Casi al comienzo de Pozos de ambición, en esa pequeña y aparentemente inofensiva escena en la que se presenta al personaje de Eli, ese joven que precipitará los acontecimientos del relato, puede adivinarse la lucidez de Anderson como narrador mejor que en ningún otro plano de la película.
En una planificación absolutamente única, la cámara se acerca a Eli cuando aparece, pivota sobre Daniel Plainview, y vuelve a detenerse sobre Eli cuando se sienta, completando un trayecto del todo simétrico.
Pero esa primera confrontación entre Daniel y Eli, esas primeras miradas, ese primer momento, está tomado a enorme distancia, como si los hechos se contemplasen desde el pasado, como si ya hubiesen ocurrido, o como si no tuviesen importancia. Se trata también de un lúcido descenso a los infiernos, con un simple movimiento de cámara.
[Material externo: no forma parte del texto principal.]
-- pv_equiv track=rewrite | github.com/ustaslive/words | lab/crossword_repeatability/simulate_word_frequency.py | are_all_seed_letters_used
-- ===== SOURCE A (Python) =====
-- ALPHABET_START = "A"
--
-- ALPHABET_END = "Z"
--
-- ALPHABET_SIZE = 26
--
-- ORD_A = ord(ALPHABET_START)
--
-- def is_english_upper_letter(char: str) -> bool:
--     return ALPHABET_START <= char <= ALPHABET_END
--
-- def are_all_seed_letters_used(seed_letters: str, layout_words: set[str]) -> bool:
--     used_letters = [False] * ALPHABET_SIZE
--     for word in layout_words:
--         for char in word:
--             if not is_english_upper_letter(char):
--                 continue
--             used_letters[ord(char) - ORD_A] = True
--
--     for char in seed_letters.strip().upper():
--         if not is_english_upper_letter(char):
--             return False
--         if not used_letters[ord(char) - ORD_A]:
--             return False
--     return True
-- ===== SOURCE B (Python) =====
-- def are_all_seed_letters_used(seed_letters: str, layout_words: set[str]) -> bool:
--     for char in seed_letters.strip().upper():
--         if not ("A" <= char <= "Z"):
--             return False
--         if not any(char in word for word in layout_words):
--             return False
--     return True
-- ===== Notes on version B (the rewrite author's own statement) =====
-- stated objective: simpler
-- what changed: Drops A's precomputed 26-entry used-letter table (built by a nested pass over all layout words) and instead, for each seed letter, directly scans the layout words with any(char in word ...).
import Mathlib
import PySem

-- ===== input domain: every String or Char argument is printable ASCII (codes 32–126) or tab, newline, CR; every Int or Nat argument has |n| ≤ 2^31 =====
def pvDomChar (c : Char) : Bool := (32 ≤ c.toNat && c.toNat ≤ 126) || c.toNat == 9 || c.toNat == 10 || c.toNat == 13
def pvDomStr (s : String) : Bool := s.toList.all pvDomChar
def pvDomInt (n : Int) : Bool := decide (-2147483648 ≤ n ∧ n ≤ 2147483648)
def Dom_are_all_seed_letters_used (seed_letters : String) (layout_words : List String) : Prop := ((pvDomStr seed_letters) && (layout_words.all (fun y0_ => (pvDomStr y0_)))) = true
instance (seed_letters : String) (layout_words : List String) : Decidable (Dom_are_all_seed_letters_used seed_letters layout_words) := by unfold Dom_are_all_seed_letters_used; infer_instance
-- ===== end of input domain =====

-- B replaces A's precomputed 26-entry used-letter table by a direct scan of the
-- layout words for each seed letter (simpler; no speed claim).

-- ===== PORT A =====
def is_english_upper_letter (c : Char) : Bool := decide ('A' ≤ c ∧ c ≤ 'Z')

-- the second loop of A, with its early returns (index is always < 26 there, so getD is exact)
def pvCheckSeed (used : List Bool) : List Char → Bool
  | [] => true
  | c :: rest =>
    if !is_english_upper_letter c then false
    else if !(used.getD (c.toNat - 65) false) then false
    else pvCheckSeed used rest

def are_all_seed_letters_used (seed_letters : String) (layout_words : List String) : Bool :=
  let used := layout_words.foldl
    (fun u w => w.toList.foldl
      (fun u c => if !is_english_upper_letter c then u else u.set (c.toNat - 65) true) u)
    (List.replicate 26 false)
  pvCheckSeed used ((PySem.Str.upper (PySem.Str.strip seed_letters)).toList)

-- ===== PORT B =====
-- the loop of Source B with its early returns; `char in word` is PySem.Str.isIn
def pvSeedOk (layout_words : List String) : List Char → Bool
  | [] => true
  | c :: rest =>
    if !(decide ('A' ≤ c ∧ c ≤ 'Z')) then false
    else if !(layout_words.any (fun w => PySem.Str.isIn (String.ofList [c]) w)) then false
    else pvSeedOk layout_words rest

def are_all_seed_letters_used_alt (seed_letters : String) (layout_words : List String) : Bool :=
  pvSeedOk layout_words ((PySem.Str.upper (PySem.Str.strip seed_letters)).toList)

-- ===== PRECONDITION & SPEC =====
def Spec_are_all_seed_letters_used (seed_letters : String) (layout_words : List String) (out : Bool) : Prop := out = are_all_seed_letters_used_alt seed_letters layout_words
instance (seed_letters : String) (layout_words : List String) (out : Bool) : Decidable (Spec_are_all_seed_letters_used seed_letters layout_words out) := by unfold Spec_are_all_seed_letters_used; infer_instance

-- ===== CLAIM (what is proved, stated in full; the proofs are below) =====
def Claim_equal_are_all_seed_letters_used : Prop := ∀ (seed_letters : String) (layout_words : List String), Dom_are_all_seed_letters_used seed_letters layout_words → Spec_are_all_seed_letters_used seed_letters layout_words (are_all_seed_letters_used seed_letters layout_words)

-- ===== LEMMAS AND PROOFS =====

-- A's word-marking step preserves the table length
lemma mark_length (cs : List Char) (u : List Bool) :
    (cs.foldl (fun u c => if !is_english_upper_letter c then u else u.set (c.toNat - 65) true) u).length
      = u.length := by
  induction cs generalizing u with
  | nil => rfl
  | cons c cs ih =>
    simp only [List.foldl_cons]
    rw [ih]
    split <;> simp

lemma mark_getD (cs : List Char) (u : List Bool) (j : Nat) (hj : j < u.length) :
    (cs.foldl (fun u c => if !is_english_upper_letter c then u else u.set (c.toNat - 65) true) u).getD j false
      = (u.getD j false || cs.any (fun c => is_english_upper_letter c && (c.toNat - 65 == j))) := by
  induction cs generalizing u with
  | nil => simp
  | cons c cs ih =>
    simp only [List.foldl_cons, List.any_cons]
    by_cases hc : is_english_upper_letter c = true
    · simp only [hc, Bool.not_true, Bool.false_eq_true, if_false, Bool.true_and]
      rw [ih _ (by simpa using hj)]
      by_cases hij : c.toNat - 65 = j
      · subst hij
        simp [List.getD_eq_getElem?_getD, List.getElem?_set_self hj]
      · have hb : (c.toNat - 65 == j) = false := by simpa using hij
        simp [List.getD_eq_getElem?_getD, List.getElem?_set_ne hij, hb]
    · simp only [hc, Bool.not_false, if_true, Bool.false_and, Bool.false_or]
      exact ih _ hj

lemma marks_getD (ws : List String) (u : List Bool) (j : Nat) (hj : j < u.length) :
    (ws.foldl (fun u w => w.toList.foldl
        (fun u c => if !is_english_upper_letter c then u else u.set (c.toNat - 65) true) u) u).getD j false
      = (u.getD j false || ws.any (fun w => w.toList.any (fun c => is_english_upper_letter c && (c.toNat - 65 == j)))) := by
  induction ws generalizing u with
  | nil => simp
  | cons w ws ih =>
    simp only [List.foldl_cons, List.any_cons]
    rw [ih _ (by rw [mark_length]; exact hj), mark_getD _ _ j hj, Bool.or_assoc]

-- for an uppercase letter c, the table bit at c.toNat-65 says exactly "c occurs in some word"
lemma bit_eq_mem (c : Char) (hc : 'A' ≤ c ∧ c ≤ 'Z') (w : String) :
    w.toList.any (fun c' => is_english_upper_letter c' && (c'.toNat - 65 == c.toNat - 65))
      = PySem.Str.isIn (String.ofList [c]) w := by
  have h65 : 65 ≤ c.toNat := hc.1
  rw [Bool.eq_iff_iff, List.any_eq_true, PySem.Str.isIn_iff_infix]
  constructor
  · rintro ⟨c', hm, h⟩
    simp only [Bool.and_eq_true, beq_iff_eq, is_english_upper_letter, decide_eq_true_eq] at h
    have h65' : 65 ≤ c'.toNat := h.1.1
    have hnat : c'.toNat = c.toNat := by omega
    have hcc : c' = c := Char.le_antisymm (by simpa [Char.le_def] using hnat.le)
      (by simpa [Char.le_def] using hnat.ge)
    rw [hcc] at hm
    simpa using (List.singleton_infix_iff c w.toList).mpr hm
  · intro hinf
    have hm : c ∈ w.toList := (List.singleton_infix_iff c w.toList).mp (by simpa using hinf)
    exact ⟨c, hm, by simp [is_english_upper_letter, hc.1, hc.2]⟩

lemma check_eq_seedOk (ws : List String) (cs : List Char) :
    pvCheckSeed (ws.foldl (fun u w => w.toList.foldl
        (fun u c => if !is_english_upper_letter c then u else u.set (c.toNat - 65) true) u)
        (List.replicate 26 false)) cs
      = pvSeedOk ws cs := by
  induction cs with
  | nil => rfl
  | cons c cs ih =>
    rw [pvCheckSeed, pvSeedOk]
    by_cases hc : 'A' ≤ c ∧ c ≤ 'Z'
    · have hup : is_english_upper_letter c = true := by
        simp [is_english_upper_letter, hc.1, hc.2]
      have h65 : 65 ≤ c.toNat := hc.1
      have h90 : c.toNat ≤ 90 := hc.2
      have hj : c.toNat - 65 < (List.replicate 26 false : List Bool).length := by
        simp; omega
      have hj' : c.toNat - 65 < 26 := by omega
      rw [marks_getD ws _ _ hj]
      rw [show (fun w => w.toList.any (fun c' => is_english_upper_letter c' && (c'.toNat - 65 == c.toNat - 65)))
            = (fun w => PySem.Str.isIn (String.ofList [c]) w) from funext (fun w => bit_eq_mem c hc w)]
      simp only [hup, decide_eq_true (show ('A' ≤ c ∧ c ≤ 'Z') from hc), Bool.not_true,
        Bool.false_eq_true, if_false, List.getD_eq_getElem?_getD, List.getElem?_replicate,
        if_pos hj', Option.getD_some, Bool.false_or, ih]
    · have hup : is_english_upper_letter c = false := by
        simp [is_english_upper_letter]; intro h1; by_contra h2; exact hc ⟨h1, by simpa using h2⟩
      simp [hup, decide_eq_false hc]

-- ===== VERDICT (by name: the statement is the Claim_ definition above) =====
theorem are_all_seed_letters_used_spec : Claim_equal_are_all_seed_letters_used := by
  intro s ws _
  show are_all_seed_letters_used s ws = are_all_seed_letters_used_alt s ws
  unfold are_all_seed_letters_used are_all_seed_letters_used_alt
  exact check_eq_seedOk ws _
La planificación asombrosa de Anderson se extiende desde esta escena al resto de la película, consagrando al film como un sendero de constantes descubrimientos, con el espíritu formal de Orson Welles, pero también con la mirada épica de David Lean.
Por eso Pozos de ambición es Ciudadano Kane, pero también es Lawrence de Arabia, porque es la construcción de la historia de un solo hombre, pero también es la historia de su travesía épica. Porque es la historia de descubrir al hombre, pero también la de descubrirse a sí mismo a través de esa misma historia, de descubrir quién eres a partir de lo que has vivido, de lo que has sido.
Por eso Pozos de ambición es tan importante. Porque supone la comunión con el pasado, la culminación del cine presente y una promesa de futuro: la de convertirse en una película inmortal como ya lo fueron sus predecesoras.